Нина заглянула через плечо сестры:
– А вот здесь, смотри: "Нина заботится обо мне, как когда-то я о своей маме. Всё успевает – и работа, и дом, и я. Но я вижу, как она устает. А Вера звонит каждый вечер, спрашивает про лечение, присылает деньги... Обе любят по-своему, но одинаково сильно."
Вера перевернула страницу и вдруг замерла:
– Это последняя запись... За неделю до...
"Сегодня смотрела наши старые альбомы. Вот они – мои девочки – в одинаковых платьях в горошек, держатся за руки. Нина присматривает за младшей, а Вера тянет сестру к качелям. Всегда так было – одна тянула вперёд, другая удерживала. А вместе они были идеальным целым. Я так мечтаю, чтобы они вспомнили это чувство. Чтобы поняли – нет правильного или неправильного пути. Есть просто любовь..."
– А ведь я помню тот день, – тихо сказала Нина. – Помню это платье в горошек.
– И качели, – Вера улыбнулась сквозь слёзы. – Ты всё ворчала, что я слишком сильно раскачиваюсь.
– А ты хохотала и кричала "выше, выше!"
Они посмотрели друг на друга – и вдруг рассмеялись, как в детстве.
– Слушай, – Вера вытерла глаза, – а может... может, нам не продавать дом?
– А что ты предлагаешь? – Нина закрыла дневник, бережно положила его на колени.
– Можно сдавать его. Хорошим людям, чтобы следили... А деньги... – Вера помедлила. – Знаешь, Алёнка, моя дочка, она ведь на врача учится. Мама так радовалась, когда узнала. Может, будем откладывать на её учёбу? Мама бы этого хотела.

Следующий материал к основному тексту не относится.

-- pv_equiv track=rewrite | github.com/gfernandf/agent-skill-registry | tools/registry_stats.py | is_nondefault_metadata
-- ===== SOURCE A (Python) =====
-- from typing import Any
--
-- def is_nondefault_metadata(metadata: Any, defaults: dict[str, Any]) -> bool:
--     if not isinstance(metadata, dict):
--         return False
--
--     for key, default_value in defaults.items():
--         value = metadata.get(key, default_value)
--         if value != default_value:
--             return True
--
--     extra_keys = set(metadata.keys()) - set(defaults.keys())
--     return bool(extra_keys)
-- ===== SOURCE B (Python) =====
-- from typing import Any
--
-- def is_nondefault_metadata(metadata: Any, defaults: dict[str, Any]) -> bool:
--     if not isinstance(metadata, dict):
--         return False
--     for key, value in metadata.items():
--         if key not in defaults or value != defaults[key]:
--             return True
--     return False
-- ===== Notes on version B (the rewrite author's own statement) =====
-- stated objective: simpler
-- what changed: B replaces A's two-part structure (a loop over defaults using metadata.get plus a separate set-difference extra-key check) with a single pass over metadata.items() that reports an extra key or a changed value directly.
import Mathlib
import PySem

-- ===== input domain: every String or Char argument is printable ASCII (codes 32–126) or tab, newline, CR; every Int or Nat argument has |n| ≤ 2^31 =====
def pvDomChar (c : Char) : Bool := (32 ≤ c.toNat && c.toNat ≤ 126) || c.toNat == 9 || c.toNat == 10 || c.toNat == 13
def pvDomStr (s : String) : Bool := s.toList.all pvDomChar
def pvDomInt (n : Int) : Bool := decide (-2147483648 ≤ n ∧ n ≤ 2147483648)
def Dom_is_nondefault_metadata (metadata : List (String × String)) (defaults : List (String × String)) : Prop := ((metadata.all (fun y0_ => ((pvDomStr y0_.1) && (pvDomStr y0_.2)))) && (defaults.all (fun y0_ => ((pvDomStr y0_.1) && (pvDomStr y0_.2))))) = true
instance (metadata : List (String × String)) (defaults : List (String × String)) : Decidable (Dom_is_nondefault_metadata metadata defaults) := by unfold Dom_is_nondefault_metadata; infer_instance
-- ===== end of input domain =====

-- B replaces A's two-part check (loop over defaults via .get + a set-difference extra-key step)
-- with a single pass over metadata.items(); same return value, objective: simpler.


-- ===== PORT A =====
-- for key, default_value in defaults.items(): value = metadata.get(key, default_value); if value != default_value: return True
-- then: extra_keys = set(metadata.keys()) - set(defaults.keys()); return bool(extra_keys)
-- (the isinstance guard is vacuous under the type convention: metadata is always a dict here)
def is_nondefault_metadata (metadata : List (String × String)) (defaults : List (String × String)) : Bool :=
  if defaults.any (fun kv => !((PySem.Dict.mk metadata).getD kv.1 kv.2 == kv.2)) then
    true
  else
    !(PySem.Set.diff (PySem.Set.ofList ((PySem.Dict.mk metadata).keys))
        (PySem.Set.ofList ((PySem.Dict.mk defaults).keys))).isEmpty

-- ===== PORT B =====
-- for key, value in metadata.items(): if key not in defaults or value != defaults[key]: return True
-- return False
-- ('defaults[key]' is guarded by 'key in defaults' via short-circuit 'or', so the getD fallback below is unreachable)
def is_nondefault_metadata_alt (metadata : List (String × String)) (defaults : List (String × String)) : Bool :=
  metadata.any (fun kv =>
    !(PySem.Dict.mk defaults).contains kv.1 ||
    !(kv.2 == (PySem.Dict.mk defaults).getD kv.1 kv.2))

-- ===== PRECONDITION & SPEC =====
-- Pre_ excludes association lists with duplicate keys: both arguments represent Python dicts,
-- which cannot carry duplicate keys, so such lists correspond to no Python input at all.
def Pre_is_nondefault_metadata (metadata : List (String × String)) (defaults : List (String × String)) : Prop :=
  (metadata.map Prod.fst).Nodup ∧ (defaults.map Prod.fst).Nodup
instance (metadata : List (String × String)) (defaults : List (String × String)) : Decidable (Pre_is_nondefault_metadata metadata defaults) := by unfold Pre_is_nondefault_metadata; infer_instance
def pvWitness_is_nondefault_metadata : (List (String × String)) × (List (String × String)) :=
  ([("a", "1"), ("b", "2")], [("a", "0")])

def Spec_is_nondefault_metadata (metadata : List (String × String)) (defaults : List (String × String)) (out : Bool) : Prop := out = is_nondefault_metadata_alt metadata defaults
instance (metadata : List (String × String)) (defaults : List (String × String)) (out : Bool) : Decidable (Spec_is_nondefault_metadata metadata defaults out) := by unfold Spec_is_nondefault_metadata; infer_instance

-- ===== CLAIM (what is proved, stated in full; the proofs are below) =====
def Claim_equal_is_nondefault_metadata : Prop := ∀ (metadata : List (String × String)) (defaults : List (String × String)), Dom_is_nondefault_metadata metadata defaults → Pre_is_nondefault_metadata metadata defaults → Spec_is_nondefault_metadata metadata defaults (is_nondefault_metadata metadata defaults)

-- ===== LEMMAS AND PROOFS =====

theorem is_nondefault_metadata_eq (metadata defaults : List (String × String))
    (hm : (metadata.map Prod.fst).Nodup) (hd : (defaults.map Prod.fst).Nodup) :
    is_nondefault_metadata metadata defaults = is_nondefault_metadata_alt metadata defaults := by
  unfold is_nondefault_metadata is_nondefault_metadata_alt
  have hmk : ({ items := metadata } : PySem.Dict String String).keys.Nodup := by
    simpa [PySem.Dict.keys] using hm
  have hdk : ({ items := defaults } : PySem.Dict String String).keys.Nodup := by
    simpa [PySem.Dict.keys] using hd
  have hgetM : ∀ k v, ({ items := metadata } : PySem.Dict String String).get? k = some v ↔ (k, v) ∈ metadata := by
    intro k v; exact PySem.Dict.get?_eq_some_iff_mem_items _ k v hmk
  have hgetD : ∀ k v, ({ items := defaults } : PySem.Dict String String).get? k = some v ↔ (k, v) ∈ defaults := by
    intro k v; exact PySem.Dict.get?_eq_some_iff_mem_items _ k v hdk
  rw [Bool.eq_iff_iff]
  simp only [Bool.if_true_left, Bool.or_eq_true, List.any_eq_true, Bool.not_eq_eq_eq_not,
    Bool.not_true, beq_eq_false_iff_ne, ne_eq, PySem.Dict.contains,
    List.isEmpty_eq_false_iff_exists_mem, decide_eq_true_eq, PySem.Set.diff, List.mem_filter,
    PySem.Set.mem_ofList, PySem.Set.contains, List.contains_eq_mem, decide_eq_false_iff_not, PySem.Dict.keys_mk, List.mem_map, List.any_eq_false,
    beq_iff_eq]
  constructor
  · rintro (⟨⟨k, dv⟩, hkd, hne⟩ | ⟨k, ⟨⟨⟨k', v⟩, hkm, rfl⟩, hnot⟩⟩)
    · -- defaults loop fired
      rcases ho : ({ items := metadata } : PySem.Dict String String).get? k with _ | v
      · exact absurd (PySem.Dict.getD_of_get?_eq_none _ dv ho) hne
      · refine ⟨(k, v), (hgetM k v).1 ho, Or.inr ?_⟩
        have : ({ items := defaults } : PySem.Dict String String).getD k v = dv :=
          PySem.Dict.getD_of_get?_eq_some _ v ((hgetD k dv).2 hkd)
        rw [this]
        intro h; apply hne
        rw [PySem.Dict.getD_of_get?_eq_some _ dv ho]; exact h
    · -- extra key
      refine ⟨(k', v), hkm, Or.inl ?_⟩
      intro p hp hpk
      exact hnot ⟨p, hp, hpk⟩
  · rintro ⟨⟨k, v⟩, hkm, h | hne⟩
    · -- key missing from defaults
      exact Or.inr ⟨k, ⟨⟨(k, v), hkm, rfl⟩, fun ⟨p, hp, hpk⟩ => h p hp hpk⟩⟩
    · -- value differs
      by_cases hk : ∃ dv, (k, dv) ∈ defaults
      · rcases hk with ⟨dv, hkd⟩
        refine Or.inl ⟨(k, dv), hkd, ?_⟩
        have hMg : ({ items := metadata } : PySem.Dict String String).getD k dv = v :=
          PySem.Dict.getD_of_get?_eq_some _ dv ((hgetM k v).2 hkm)
        have hDg : ({ items := defaults } : PySem.Dict String String).getD k v = dv :=
          PySem.Dict.getD_of_get?_eq_some _ v ((hgetD k dv).2 hkd)
        rw [hMg]; intro h; exact hne (hDg ▸ h ▸ rfl)
      · exact Or.inr ⟨k, ⟨⟨(k, v), hkm, rfl⟩, fun ⟨⟨k', dv⟩, hp, hpk⟩ => hk ⟨dv, by simpa [← hpk] using hp⟩⟩⟩


-- ===== VERDICT (by name: the statement is the Claim_ definition above) =====
theorem is_nondefault_metadata_spec : Claim_equal_is_nondefault_metadata := by
  intro metadata defaults _ hpre
  unfold Spec_is_nondefault_metadata
  exact (is_nondefault_metadata_eq metadata defaults hpre.1 hpre.2)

Нина внимательно посмотрела на сестру:
– А ты сама как? С магазином всё нормально?
– Справляюсь, – Вера пожала плечами. – Кредит почти закрыла. Знаешь, когда я к маме приезжала в последний раз, она сказала такую вещь... Сказала: "Доченька, деньги – это важно, но не главное. Главное – чтобы было куда вернуться."
– И чтобы было к кому, – тихо добавила Нина.
За окном совсем стемнело. Старая люстра отбрасывала тёплый свет на стены, на знакомые с детства обои, на лица сестёр.
– Слушай, – вдруг оживилась Вера, – а давай здесь Новый год встретим? Все вместе – ты, я, Алёнка. Как раньше...
– Ёлку поставим в угол, как мама любила...
– И твой фирменный пирог...
– Мамин пирог, – поправила Нина. – Я же по её рецепту пеку.
Вера встала, подошла к окну:
– Яблоня совсем одичала. Надо бы обрезать весной...
– Значит, весной приедешь? – в голосе Нины мелькнула надежда.
– Приеду. Теперь буду приезжать чаще. Обещаю.
Из открытых окон старого дома на Вишнёвой улице доносился смех и звон чайных чашек. На столе дымился пирог, в саду цвела яблоня, а на комоде стояла мамина шкатулка – теперь уже не с письмами, а с квитанциями об оплате за учёбу Алёнки и списком дел по ремонту дома.
На стене в рамке висела выцветшая фотография: две девочки в платьях в горошек у качелей. А рядом – новая: две женщины, так похожие и так непохожие на тех девочек, сидят в старых креслах и улыбаются в камеру.
Дом снова жил. Теперь в нём хранились не только старые воспоминания, но и создавались новые.